The facts that the petitioner bad actually worked under respondent No. 2 for a period of more than 240 days during the period of 12 calendar months preceding the date 10. 10. 1988 on which his services were terminated by order Ex. 10 and that the provisions of S. 25-F of the Act were not complied with are not in dispute. These facts, therefore, should not be touched.
The questions which arise for deliberation and decision are :- - 1. Whether the Department of Women, Child and Nutrition should or should not be taken to be an industry as defined in the Act ? and 2. If the said department is an industry, whether the petitioner was a workman therein ?
We have heard the learned counsel for the petitioner and the learned Additional Government Advocate at length.
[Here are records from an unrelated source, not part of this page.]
-- pv_equiv track=rewrite | github.com/roselinepli/CS61A-Fall-2022 | lab/2022/lab4.py | double_eights
-- ===== SOURCE A (Python) =====
-- def double_eights(n):
--     """Return whether or not n has two digits in row that
--     are the number 8. Assume n has at least two digits in it.
--
--     >>> double_eights(1288)
--     True
--     >>> double_eights(880)
--     True
--     >>> double_eights(2834682)
--     False
--     >>> double_eights(78)
--     False
--     """
--     last, second_last = n % 10, n//10 % 10
--     if last == 8 and second_last == 8:
--         return True
--     elif n < 100:
--         return False
--     return double_eights(n // 10)
--
--     # Alternate solution
--     last, second_last = n % 10, n//10 % 10
--     if n < 10:
--         return False
--     return (last == 8 and second_last == 8) or double_eights(n//10)
-- ===== SOURCE B (Python) =====
-- def double_eights(n):
--     suffixes = []
--     while True:
--         suffixes.append(n % 100)
--         if n < 100:
--             break
--         n //= 10
--     return 88 in suffixes
-- ===== Notes on version B (the rewrite author's own statement) =====
-- stated objective: alternative
-- what changed: Two staged passes replace A's early-return recursion: first collect n % 100 at every right shift into a list, then test membership of 88 in that list.
import Mathlib
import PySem

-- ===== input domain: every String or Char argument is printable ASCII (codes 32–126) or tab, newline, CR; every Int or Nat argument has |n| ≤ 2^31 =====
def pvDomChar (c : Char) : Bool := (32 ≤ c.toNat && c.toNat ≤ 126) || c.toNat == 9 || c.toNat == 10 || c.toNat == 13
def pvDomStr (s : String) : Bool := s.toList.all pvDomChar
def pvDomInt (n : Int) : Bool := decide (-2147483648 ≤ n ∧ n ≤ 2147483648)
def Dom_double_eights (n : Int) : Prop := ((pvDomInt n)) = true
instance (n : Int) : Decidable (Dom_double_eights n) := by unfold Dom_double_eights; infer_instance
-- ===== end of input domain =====

-- B is an alternative decomposition: it first collects n % 100 at every right shift into a list, then searches that list for 88, instead of A's early-return recursion; same cost.


-- ===== PORT A =====
def double_eights (n : Int) : Bool :=
  let last := PySem.Int.mod n 10
  let second_last := PySem.Int.mod (PySem.Int.floordiv n 10) 10
  if last = 8 ∧ second_last = 8 then true
  else if n < 100 then false
  else double_eights (PySem.Int.floordiv n 10)
termination_by n.toNat
decreasing_by
  rw [PySem.Int.floordiv_eq_ediv_of_pos (by norm_num : (0:Int) < 10)]
  omega

-- ===== PORT B =====
-- B's first pass: the `while True` loop appending n % 100 at each shift.
def pvSuffixes (n : Int) : List Int :=
  PySem.Int.mod n 100 ::
    (if n < 100 then [] else pvSuffixes (PySem.Int.floordiv n 10))
termination_by n.toNat
decreasing_by
  rw [PySem.Int.floordiv_eq_ediv_of_pos (by norm_num : (0:Int) < 10)]
  omega

-- B's second pass: `88 in suffixes`.
def double_eights_alt (n : Int) : Bool := (pvSuffixes n).contains 88

-- ===== PRECONDITION & SPEC =====
def Spec_double_eights (n : Int) (out : Bool) : Prop := out = double_eights_alt n
instance (n : Int) (out : Bool) : Decidable (Spec_double_eights n out) := by unfold Spec_double_eights; infer_instance

-- ===== CLAIM (what is proved, stated in full; the proofs are below) =====
def Claim_equal_double_eights : Prop := ∀ (n : Int), Dom_double_eights n → Spec_double_eights n (double_eights n)

-- ===== LEMMAS AND PROOFS =====

-- A's pair of digit tests coincides with `n % 100 = 88`.
theorem pair_iff_mod100 (n : Int) :
    (PySem.Int.mod n 10 = 8 ∧ PySem.Int.mod (PySem.Int.floordiv n 10) 10 = 8) ↔
      PySem.Int.mod n 100 = 88 := by
  rw [PySem.Int.floordiv_eq_ediv_of_pos (by norm_num : (0:Int) < 10),
      PySem.Int.mod_eq_emod_of_pos (a := n) (by norm_num : (0:Int) < 10),
      PySem.Int.mod_eq_emod_of_pos (by norm_num : (0:Int) < 10),
      PySem.Int.mod_eq_emod_of_pos (by norm_num : (0:Int) < 100)]
  omega

theorem de_eq (n : Int) : double_eights n = double_eights_alt n := by
  fun_induction double_eights n with
  | case1 n _ _ h =>
      have hm := (pair_iff_mod100 n).mp h
      rw [PySem.Int.mod_eq_emod_of_pos (by norm_num : (0:Int) < 100)] at hm
      unfold double_eights_alt
      rw [pvSuffixes]
      simp [hm]
  | case2 n _ _ h hlt =>
      have hm : ¬ (PySem.Int.mod n 100 = 88) := fun hm => h ((pair_iff_mod100 n).mpr hm)
      rw [PySem.Int.mod_eq_emod_of_pos (by norm_num : (0:Int) < 100)] at hm
      unfold double_eights_alt
      rw [pvSuffixes, if_pos hlt]
      simp [Ne.symm hm]
  | case3 n _ _ h hlt ih =>
      have hm : ¬ (PySem.Int.mod n 100 = 88) := fun hm => h ((pair_iff_mod100 n).mpr hm)
      rw [PySem.Int.mod_eq_emod_of_pos (by norm_num : (0:Int) < 100)] at hm
      rw [PySem.Int.floordiv_eq_ediv_of_pos (by norm_num : (0:Int) < 10)] at ih
      unfold double_eights_alt at ih ⊢
      rw [pvSuffixes, if_neg hlt]
      simp [Ne.symm hm]
      simpa using ih

-- ===== VERDICT (by name: the statement is the Claim_ definition above) =====
theorem double_eights_spec : Claim_equal_double_eights := by
  intro n _
  unfold Spec_double_eights
  exact de_eq n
(3.) WE shall take the firs? question to start with. Learned counsel for both the parties made available to us the entire literature relating with the activities, functions, achievements etc. of the Department of Women, Child and Nutrition, Govt. of Rajasthan published by this department itself. WE have carefully gone through the literature and we have no hesitation to arrive at the conclusion that the department of Women, Child and Nutrition is an industry. The activities of the department as mentioned in the pamphlets 'women Power : Struggle and Success' issued by the department includes the economic programmes such as loan facilities to urban, women for setting up industries, setting up small or cottage industries and providing loons for them such as loan for domesticating buffaloes and loan for looms for weaving cloth etc. The activities also include the steps to be taken to improve the nutritional and health status of children below the age of six years, to lay the foundation for the social development of the child, to reduce the incidence of mortality, morbidity. malnutrition and school drop out etc. as mentioned in the Manual on Integrated Child Development Services issued by the National Institute of Public Cooperation and Child Development, New Delhi. The activities and functions of the Women, Child and Nutrition department are for the amelioration of the child and women by providing all possible help to them including that of seeking or providing employment to the women. All these activities and functions in our opinion are sufficient to make the department of Women, Child and Nutrition an industry as defined in the Act.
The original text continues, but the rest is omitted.